Recipe – Healthy Halvah

Tahini

Tahini is a creamy butter made from toasted, hulled or un-hulled sesame seeds. Ground to a fine creamy paste, it is nutty in flavor, with a thick, oily, and smooth texture similar to natural peanut butter.

Should tahini be a staple in your diet?

The answer is a resounding yes! In many corners of the world, tahini is called a nutritional powerhouse, and many call it a superfood for its outstanding nutritional benefits.

When you think of copper, pennies might be the first thing that come to mind. But this trace mineral is a nutrient your body needs, and tahini has plenty of it. Copper plays a crucial role in assisting in the formation of red blood cells, controlling blood pressure, maintaining healthy bones and connective tissue, and preventing anemia.

Sesame seeds have more phytosterols than other nuts and seeds, and these plant compounds have been shown to help lower cholesterol.

Studies further show that sesame seeds contain both sesamol and selenium, natural chemicals found in sesame seeds and sesame oil, have antioxidant, anti-inflammatory, and anti-aging benefits, as well as strong anti-cancer effects.

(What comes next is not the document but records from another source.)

-- ===== PRECONDITION & SPEC =====
-- A raises ZeroDivisionError (n//w) exactly when w = 0; excluded.
def Pre_solution (n : Int) (w : Int) (num : Int) : Prop := w ≠ 0
instance (n : Int) (w : Int) (num : Int) : Decidable (Pre_solution n w num) := by unfold Pre_solution; infer_instance
def pvWitness_solution : Int × Int × Int := (6, 2, 3)

def Spec_solution (n : Int) (w : Int) (num : Int) (out : Int) : Prop := out = solution_alt n w num
instance (n : Int) (w : Int) (num : Int) (out : Int) : Decidable (Spec_solution n w num out) := by unfold Spec_solution; infer_instance

-- ===== CLAIM (what is proved, stated in full; the proofs are below) =====
def Claim_equal_solution : Prop := ∀ (n : Int) (w : Int) (num : Int), Dom_solution n w num → Pre_solution n w num → Spec_solution n w num (solution n w num)

-- ===== LEMMAS AND PROOFS =====

-- value sitting at column c of row k of the (virtual) zigzag grid, before the "≤ n" cut
def pvCell (w c k : Int) : Int := k * w + (if k % 2 = 0 then c + 1 else w - c)
-- the stored entry: the value if it fits, else 0
def pvEntry (n w c k : Int) : Int := if pvCell w c k ≤ n then pvCell w c k else 0
-- row j before the odd-row reversal
def pvRowPre (n w jv : Int) : List Int :=
  (List.range w.toNat).map (fun (i : Nat) => if jv * w + (i : Int) + 1 ≤ n then jv * w + (i : Int) + 1 else 0)
def pvRow (n w : Int) (j : Nat) : List Int :=
  if j % 2 = 0 then pvRowPre n w (j : Int) else (pvRowPre n w (j : Int)).reverse
-- closed-form count of nonzero entries in column c from row idx downward (= B's formula with r := idx)
def pvF (n w c idx : Int) : Int :=
  max 0 (PySem.Int.floordiv (PySem.Int.floordiv (n - c - 1) w) 2 - PySem.Int.floordiv (idx - 1) 2)
  + max 0 (PySem.Int.floordiv (PySem.Int.floordiv (n - w + c) w + 1) 2 - PySem.Int.floordiv idx 2)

There are numerous ways to use tahini, and they’re all delicious. On the savory side, it’s commonly found in hummus, sauces, and dips, including eggplant-based baba ghanoush. But tahini is also tasty in sweet recipes. The most popular tahini-based sweet, halvah, is a slightly crumbly treat made into in bars.

Source: webmd.com/diet/benefits-of-tahini; syndian.com.au/single-post/amazing-facts-about-tahini

Recipe – Healthy Halvah

Ingredients

1 ½ cups raw almonds, or almond pulp from homemade almond milk

3 Tbs. honey

½ tsp. vanilla powder or flavoring

½ cup tahini sesame butter

1 Tbs. carob powder

Process

Process almonds in a food processor until finely ground. Add the honey, vanilla, and tahini butter; process thoroughly. Place ½ mixture in a bowl; set aside. Add carob to the remaining mixture and process until mixed. Press the plain mixture into a flat dish until it is ¼ inch thick. Pat the carob mixture evenly onto the plain mixture. Press the two mixtures together to make ½ inch thick. Chill for 1 hour, then cut into bite-sized pieces.